Assignment 10

Gambler’s Ruin

Q. Smith is in jail and has 1 dollar; he can get out on bail if he has 8 dollars. A guard agrees to make a series of bets with him. If Smith bets A dollars, he wins A dollars with probability 0.4 and loses A dollars with probability 0.6.

Find the probability that he wins 8 dollars before losing all of his money if

1. he bets 1 dollar each time (timid strategy).
   
2. he bets, each time, as much as possible but not more than necessary to bring his fortune up to 8 dollars (bold strategy).
   
3. Which strategy gives Smith the better chance of getting out of jail?

A. In Markov parlance, zeroing out and winning $8 for freedom are ‘absorbing states’. We’re interested in which probability is greater.

It’s time for some matrix mania: Q, R, I, N and B!!

We can do it in R. Smith comes later.

***

# make our transition matrix and canonical matrix
# import transition matrix from data hand coded into excel

transientMat <- as.matrix(fread("markov.csv"))
row.names(transientMat) <- 0:8
colnames(transientMat) <- 0:8

# check row sums
# apply(poorbill, 1, sum)

# make a canonical matrix
canonicalMat <- as.matrix(fread("canonical.csv"))
row.names(canonicalMat) <- as.character(c(1:7,0,8))
colnames(canonicalMat) <- as.character(c(1:7,0,8))

Our transient matrix:

pander(transientMat)

Our canonical matrix:

pander(canonicalMat)

Our Q matrix:

QMat <- canonicalMat[1:7,1:7]
pander(QMat)

The R matrix:

RMat <- canonicalMat[1:7,8:9]
pander(RMat)

The N matrix:

IminusQ <- as.matrix(fread("IminusQ.csv"))
colnames(IminusQ) <- as.character(1:7)

# fundamental matrix
N <- round(solve(IminusQ),2)
colnames(N) <- as.character(1:7)
pander(N)

The B matrix:

B <- N%*%RMat
pander(B)

The t matrix:

c <- matrix(rep(1, 7), byrow=T, nrow=7)
t <- N%*%c 
pander(t)

Our critical matrix here is B. It contains the probabilities that Smith will zero out or chill out at every starting point.

The probability that Smith will get out of jail from his/her first bet is hopeless – 2 percent.
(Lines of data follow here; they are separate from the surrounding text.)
theorem pv_runBlock (player : String) (k : Int) (hk : 1 ≤ k) (run : List String)
    (hclean : ∀ w ∈ run, pvRunCell player w = true) (s : Int) :
    run.foldl (pvAStep player k) (0, 0, s)
      = (run.countP (pvIsP player), run.countP (pvIsH player), s + pvRunVal player k run) := by
  by_cases hkle : k ≤ (run.length : Int)
  · have hK : (k.toNat : Int) = k := Int.toNat_of_nonneg (by omega)
    have hKlen : k.toNat ≤ run.length := by omega
    have hw12 : run.take k.toNat ++ run.drop k.toNat = run := List.take_append_drop _ _
    have hw1len : (run.take k.toNat).length = k.toNat := by
      rw [List.length_take]; omega
    have hw1ne : run.take k.toNat ≠ [] := by
      have h1 : 0 < (run.take k.toNat).length := by omega
      exact List.ne_nil_of_length_pos h1
    have hw1clean : ∀ w ∈ run.take k.toNat, pvRunCell player w = true :=
      fun w hw => hclean w (List.mem_of_mem_take hw)
    have hw2clean : ∀ w ∈ run.drop k.toNat, pvRunCell player w = true :=
      fun w hw => hclean w (List.mem_of_mem_drop hw)
    have hPH1 := pv_cleanPH player (run.take k.toNat) hw1clean
    have hfold : run.foldl (pvAStep player k) ((0 : Nat), (0 : Nat), s)
        = (run.drop k.toNat).foldl (pvAStep player k)
            ((run.take k.toNat).foldl (pvAStep player k) ((0 : Nat), (0 : Nat), s)) := by
      conv_lhs => rw [← hw12]
      rw [List.foldl_append]
    rw [hfold,
      pv_cleanExact player k (run.take k.toNat) 0 0 s hw1clean hw1ne (by push_cast; omega),
      pv_cleanGe player k (run.drop k.toNat) _ _ _ hw2clean (by push_cast; omega)]
    have hcp : run.countP (pvIsP player)
        = (run.take k.toNat).countP (pvIsP player) + (run.drop k.toNat).countP (pvIsP player) := by
      conv_lhs => rw [← hw12]
      rw [List.countP_append]
    have hch : run.countP (pvIsH player)
        = (run.take k.toNat).countP (pvIsH player) + (run.drop k.toNat).countP (pvIsH player) := by
      conv_lhs => rw [← hw12]
      rw [List.countP_append]
    refine Prod.ext ?_ (Prod.ext ?_ ?_)
    · simp only; omega
    · simp only; omega
    · simp only
      unfold pvRunVal
      rw [if_pos hkle, pv_countP_isP player (run.take k.toNat)]
      have hiff : (0 + (run.take k.toNat).countP (pvIsH player) = 1)
          ↔ (k - ((run.take k.toNat).countP (pvIsP player) : Int) = 1) := by
        constructor <;> intro <;> omega
      rw [if_congr hiff rfl rfl]
      simp only [Nat.zero_add]
      ring
  · rw [pv_cleanLt player k run 0 0 s hclean (by push_cast; omega)]
    unfold pvRunVal
    rw [if_neg hkle]
    simp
But it’s not zero.

So if she/he bets $1 and wins, the probabilty of freedom more than doubles.

Score.

If Smith bets all $2 in his/her purse and wins, the odds of getting out on a $4 bet improve to 1 in 6. Shawshank Redemption territory.

Smith can choose the meager route, betting at $1, but the probability of escaping is low for each independent bet. The probability of zeroing out is higher.

Best to go for broke and hope for a winning random walk.

Speaking of which …

# 20 Random Walks of a coin flip
plot.new()
par(mar=c(1,1,1,1))
par(mfrow=c(5,4))
for (i in 1:20){
    X <- sample(c('H','T'), 1000, replace=T, prob=c(0.5, 0.5))
    n <- 1:1000
    Sn <- numeric()
    for (i in 1:length(X)){
      y <- length(which(X[1:i]=='H'))-length(which(X[1:i]=='T'))
      Sn <- append(Sn, y)
    }
    plot(n, Sn, type='b', col='blue')
    abline(h=0, col='red', lwd=3)
}